Les justifications que trouvent notre Ego pour nous renforcer
dans l'entropie, dans la lascivité, dans la paresse..., sont précisément
les arguments appelés sophismes de distraction, c'està-
dire, des mots pour éluder la question de savoir pourquoi nous
n'aidons pas le Règne animal ; nous cherchons alors des arguments
bon marché du style : avant d'aider un animal je préfère
aider un enfant.

Mais si on demande à ces personnes : Parrainez-vous un enfant
du Tiers-Monde ? Il est possible qu'ils nous répondent que
non.

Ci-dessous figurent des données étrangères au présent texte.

-- pv_equiv track=rewrite | github.com/walkenzhong/9417project | preprocess/pre_process_conversation.py | get_daily_data
-- ===== SOURCE A (Python) =====
-- def get_daily_data(time_and_interval):
--     start_year = time_and_interval[0][0]
--     start_mon = time_and_interval[0][1]
--     start_day = time_and_interval[0][2]
--     day_interval_sum = 0
--     daily_data = []
--     for i in range(len(time_and_interval)-1):
--         end_year = time_and_interval[i+1][0]
--         end_mon = time_and_interval[i+1][1]
--         end_day = time_and_interval[i+1][2]
--         if(start_year == end_year and start_mon == end_mon and start_day == end_day):
--             day_interval_sum = day_interval_sum + time_and_interval[i][3]
--         else:
--             daily_data.append([start_year,start_mon,start_day,day_interval_sum])
--             start_year = end_year
--             start_mon = end_mon
--             start_day = end_day
--             day_interval_sum = 0
--     return daily_data
-- ===== SOURCE B (Python) =====
-- def get_daily_data(time_and_interval):
--     # Group consecutive rows that share the same (year, mon, day).  A finished
--     # group contributes its date plus the sum of its rows' intervals except the
--     # last row's (whose interval crosses the date boundary); the trailing open
--     # group has no closing boundary and is dropped.
--     groups = []
--     cur = []
--     for row in time_and_interval:
--         date = (row[0], row[1], row[2])
--         if cur and (cur[0][0], cur[0][1], cur[0][2]) != date:
--             groups.append(cur)
--             cur = []
--         cur.append(row)
--     return [[g[0][0], g[0][1], g[0][2], sum(x[3] for x in g[:-1])] for g in groups]
-- ===== Notes on version B (the rewrite author's own statement) =====
-- stated objective: alternative
-- what changed: Replaced A's single-pass state machine (tracked date components, running sum, in-loop flush) by a two-phase decomposition: group consecutive rows by date, then emit for each completed group its date plus the sum of all but its last row's interval.
import Mathlib
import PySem
-- pv_equiv track=rewrite | github.com/rwth-i6/returnn | returnn/native_op.py | naive_chunk_start_frames
-- ===== SOURCE A (Python) =====
-- def naive_chunk_start_frames(n_time, chunk_size, chunk_step):
--     """
--     This is just for documentation / demonstration. Also used by testing code.
--     """
--     t = 0
--     chunk_start_frames = []
--     while True:
--         chunk_start_frames.append(t)
--         if t + chunk_size >= n_time:
--             break
--         t += chunk_step
--     return chunk_start_frames
-- ===== SOURCE B (Python) =====
-- def naive_chunk_start_frames(n_time, chunk_size, chunk_step):
--     d = n_time - chunk_size
--     k = 0 if d <= 0 else -(-d // chunk_step)
--     return [i * chunk_step for i in range(k + 1)]
-- ===== Notes on version B (the rewrite author's own statement) =====
-- stated objective: simpler
-- what changed: Replaces the condition-driven while/append loop with a closed-form chunk count (ceiling division) followed by a direct range comprehension of multiples of chunk_step.
import Mathlib
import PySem

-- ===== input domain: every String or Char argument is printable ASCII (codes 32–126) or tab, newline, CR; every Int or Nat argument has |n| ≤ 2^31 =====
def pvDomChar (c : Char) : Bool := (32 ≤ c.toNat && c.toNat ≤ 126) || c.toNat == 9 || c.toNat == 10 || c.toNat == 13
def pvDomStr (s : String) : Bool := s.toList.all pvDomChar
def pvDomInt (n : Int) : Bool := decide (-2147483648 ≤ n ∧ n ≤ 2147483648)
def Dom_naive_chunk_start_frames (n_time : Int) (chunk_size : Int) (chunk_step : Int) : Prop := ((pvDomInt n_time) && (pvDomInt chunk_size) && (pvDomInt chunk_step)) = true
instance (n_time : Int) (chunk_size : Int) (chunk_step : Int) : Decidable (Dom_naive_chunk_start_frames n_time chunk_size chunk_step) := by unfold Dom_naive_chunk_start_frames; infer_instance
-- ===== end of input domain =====

-- B replaces A's condition-driven while/append loop by a closed-form chunk count
-- (ceiling division) followed by a direct range map — objective: simpler.
-- Pre_ excludes only the inputs on which A loops forever (never returns).


-- ===== PORT A =====
-- A's `while True` loop, made total with a fuel bound; on every input satisfying
-- Pre_ the fuel is never exhausted (proved below), so this computes exactly A's loop.
def chunkLoopA (n_time : Int) (chunk_size : Int) (chunk_step : Int) : Nat → Int → List Int
  | 0, _ => []
  | fuel + 1, t =>
      if t + chunk_size ≥ n_time then [t]
      else t :: chunkLoopA n_time chunk_size chunk_step fuel (t + chunk_step)

def naive_chunk_start_frames (n_time : Int) (chunk_size : Int) (chunk_step : Int) : List Int :=
  chunkLoopA n_time chunk_size chunk_step ((n_time - chunk_size).toNat + 1) 0

-- ===== PORT B =====
def naive_chunk_start_frames_alt (n_time : Int) (chunk_size : Int) (chunk_step : Int) : List Int :=
  let d := n_time - chunk_size
  let k : Int := if d ≤ 0 then 0 else -(PySem.Int.floordiv (-d) chunk_step)
  (PySem.List.pyRange 0 (k + 1) 1).map (fun i => i * chunk_step)

-- ===== PRECONDITION & SPEC =====
-- Pre_ excludes exactly the inputs on which A's while-loop never terminates
-- (chunk_step ≤ 0 while the first frame does not already cover n_time).
def Pre_naive_chunk_start_frames (n_time : Int) (chunk_size : Int) (chunk_step : Int) : Prop :=
  n_time ≤ chunk_size ∨ 0 < chunk_step
instance (n_time : Int) (chunk_size : Int) (chunk_step : Int) : Decidable (Pre_naive_chunk_start_frames n_time chunk_size chunk_step) := by unfold Pre_naive_chunk_start_frames; infer_instance

def pvWitness_naive_chunk_start_frames : Int × Int × Int := (10, 4, 3)

def Spec_naive_chunk_start_frames (n_time : Int) (chunk_size : Int) (chunk_step : Int) (out : List Int) : Prop := out = naive_chunk_start_frames_alt n_time chunk_size chunk_step
instance (n_time : Int) (chunk_size : Int) (chunk_step : Int) (out : List Int) : Decidable (Spec_naive_chunk_start_frames n_time chunk_size chunk_step out) := by unfold Spec_naive_chunk_start_frames; infer_instance

-- ===== CLAIM (what is proved, stated in full; the proofs are below) =====
def Claim_equal_naive_chunk_start_frames : Prop := ∀ (n_time : Int) (chunk_size : Int) (chunk_step : Int), Dom_naive_chunk_start_frames n_time chunk_size chunk_step → Pre_naive_chunk_start_frames n_time chunk_size chunk_step → Spec_naive_chunk_start_frames n_time chunk_size chunk_step (naive_chunk_start_frames n_time chunk_size chunk_step)

-- ===== LEMMAS AND PROOFS =====

-- The loop, started at t = j * s with enough fuel, produces the multiples of s
-- for indices j .. K, where K is the stopping index.
lemma chunkLoopA_eq (n c s K : Int) (hK : 0 ≤ K)
    (hstop : K * s + c ≥ n) (hcont : ∀ j : Int, 0 ≤ j → j < K → j * s + c < n) :
    ∀ (fuel : Nat) (j : Int), 0 ≤ j → j ≤ K → K - j < (fuel : Int) →
      chunkLoopA n c s fuel (j * s) =
        (PySem.List.pyRange j (K + 1) 1).map (fun i => i * s) := by
  intro fuel
  induction fuel with
  | zero => intro j hj hjK hf; omega
  | succ f ih =>
    intro j hj hjK hf
    by_cases h : j < K
    · have hlt : j * s + c < n := hcont j hj h
      have : ¬ (j * s + c ≥ n) := by omega
      simp only [chunkLoopA, this, if_false]
      have hstep : j * s + s = (j + 1) * s := by ring
      rw [hstep, ih (j + 1) (by omega) (by omega) (by omega)]
      rw [PySem.List.pyRange_one_cons (by omega : j < K + 1)]
      simp
    · have hjK' : j = K := by omega
      subst hjK'
      simp only [chunkLoopA, ge_iff_le, if_pos (by omega : n ≤ j * s + c)]
      rw [show (j + 1 : Int) = j + 1 from rfl, PySem.List.pyRange_one_cons (by omega : j < j + 1),
          PySem.List.pyRange_one_eq_nil (by omega : j + 1 ≤ j + 1)]
      simp

-- ===== VERDICT (by name: the statement is the Claim_ definition above) =====
theorem naive_chunk_start_frames_spec : Claim_equal_naive_chunk_start_frames := by
  intro n c s _ hpre
  unfold Spec_naive_chunk_start_frames naive_chunk_start_frames naive_chunk_start_frames_alt
  by_cases hd : n - c ≤ 0
  · -- K = 0: the loop stops immediately
    simp only [hd, if_pos]
    have h0 := chunkLoopA_eq n c s 0 le_rfl (by omega)
      (by intro j hj hjK; omega) ((n - c).toNat + 1) 0 le_rfl le_rfl (by omega)
    simpa using h0
  · -- n - c > 0: Pre_ gives 0 < s; K = ceil((n-c)/s)
    have hs : 0 < s := by rcases hpre with h | h; omega; exact h
    have hd' : 0 < n - c := by omega
    set d : Int := n - c with hdd
    set q : Int := PySem.Int.floordiv (-d) s with hq
    have hqe : q = (-d) / s := by
      rw [hq, PySem.Int.floordiv_eq_ediv_of_pos hs]
    have hmod : (-d) % s + s * ((-d) / s) = -d := by have := Int.emod_add_mul_ediv (-d) s; linarith
    have hr0 : 0 ≤ (-d) % s := Int.emod_nonneg _ (by omega)
    have hr1 : (-d) % s < s := Int.emod_lt_of_pos _ hs
    set r : Int := (-d) % s with hrr
    have heq : s * q = -d - r := by rw [hqe]; omega
    -- K := -q ; basic bounds
    have hKpos : 0 < -q := by nlinarith
    have hstop : (-q) * s + c ≥ n := by nlinarith
    have hcont : ∀ j : Int, 0 ≤ j → j < -q → j * s + c < n := by
      intro j hj hjK
      have h1 : j * s ≤ (-q - 1) * s :=
        mul_le_mul_of_nonneg_right (by omega) (by omega)
      nlinarith
    have hfuel : -q - 0 < (((n - c).toNat + 1 : Nat) : Int) := by
      have hq1 : q ≤ -1 := by omega
      have hK_le_d : -q ≤ d := by
        nlinarith [mul_nonneg (by omega : (0:Int) ≤ -q - 1) (by omega : (0:Int) ≤ s - 1)]
      omega
    have h0 := chunkLoopA_eq n c s (-q) (by omega) hstop hcont
      ((n - c).toNat + 1) 0 le_rfl (by omega) hfuel
    simp only [if_neg hd]
    simpa using h0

Pourquoi parler de choses que l'on ne fait pas ? Pourquoi
prêcher ce que l'on ne fait pas ?

Q. Il existe dans tous pays beaucoup de sociétés protectrices
des animaux. Il y a des institutions internationales comme
Greenpeace que tout monde connaît, et dans celles-ci comme
dans beaucoup d'autres, il y a des gens qui se consacrent presque
24 heures sur 24 à veiller sur les animaux, parfois même au
risque de leur propre vie pour défendre une pauvre baleine, ou
des phoques, etc. Nous aimerions savoir comment la Divinité
voit ce travail désintéressé à l'égard de nos petits frères, les
animaux.

R. Il est indubitable que tous nos actes ont une répercussion.
Nos actes positifs ont une répercussion dharmique, nos actes
négatifs ont une répercussion karmique. Si une personne se consacre
à veiller sur le milieu naturel, à veiller sur les forêts, à veiller
sur les animaux, donc indiscutablement elle développe des valeurs
qui correspondent à l'Essence, qui correspondent à l'Être.

Il est indubitable que tout ce que fait une personne qui se sacrifie
intensément au risque et péril de sa vie afin de veiller sur les animaux,
sur les forêts ne passe pas inaperçu aux yeux de la Grande
Loi et dans cette même existence ou dans une existence future,
cette personne sera payée avec du dharma relatif au bonheur. Le
bonheur est le paiement que donne la Loi aux faveurs de type
moral que nous faisons à d'autres êtres humains ou aux créatures
élémentales. Alors, cette personne naîtra dans un très beau
lieu, aura une famille qui va beaucoup l'aimer, elle sera entourée
d'excellents amis, aura des petits animaux qui vont l'aimer, qui
la chercheront toujours pour des câlins ou pour lui faire des câlins...

C'est ainsi que la Loi paie ces faveurs que nous faisons à
la bénie Déesse Mère du Monde. Si nous développions tous plus
amplement le chaccra du coeur dans notre vie, nous aurions tous
un animal, un animal domestique pour veiller sur lui, et pour
l'aider dans son processus évolutif. Ce qui se passe, c'est que l'on
n'a pas encore compris l'enseignement en profondeur et que l'on
n'est pas arrivé à un niveau d'attendrissement du coeur et donc,
il est regrettable que le peuple gnostique marche lentement dans
cette voie. Il faut que nous développions plus la charité...

Je me rappelle, en ce moment, quelque chose de très intéressant.
Le Maître Samael nous disait que seuls les animaux ont
la capacité de nous sortir d'états dépressifs et de peines morales.
Quand une femme avait été abandonnée par son mari, la première
chose que lui recommandait le Maître, était de prendre un
animal domestique et de lui donner tout l'amour qu'elle avait eu
pour ce mari qui l'avait abandonnée parce qu'il était sûr que cet
animal domestique allait largement la récompenser de ce manque
d'amour ou d'affection qu'elle avait.

Q. Que crois-tu que dirait le Maître Samael s'il venait à
observer que l'un de nous, en plus d'essayer de divulguer son
message, trouvait le temps pour fonder une association de protection
des animaux ou d'en aider une qui fonctionne déjà ?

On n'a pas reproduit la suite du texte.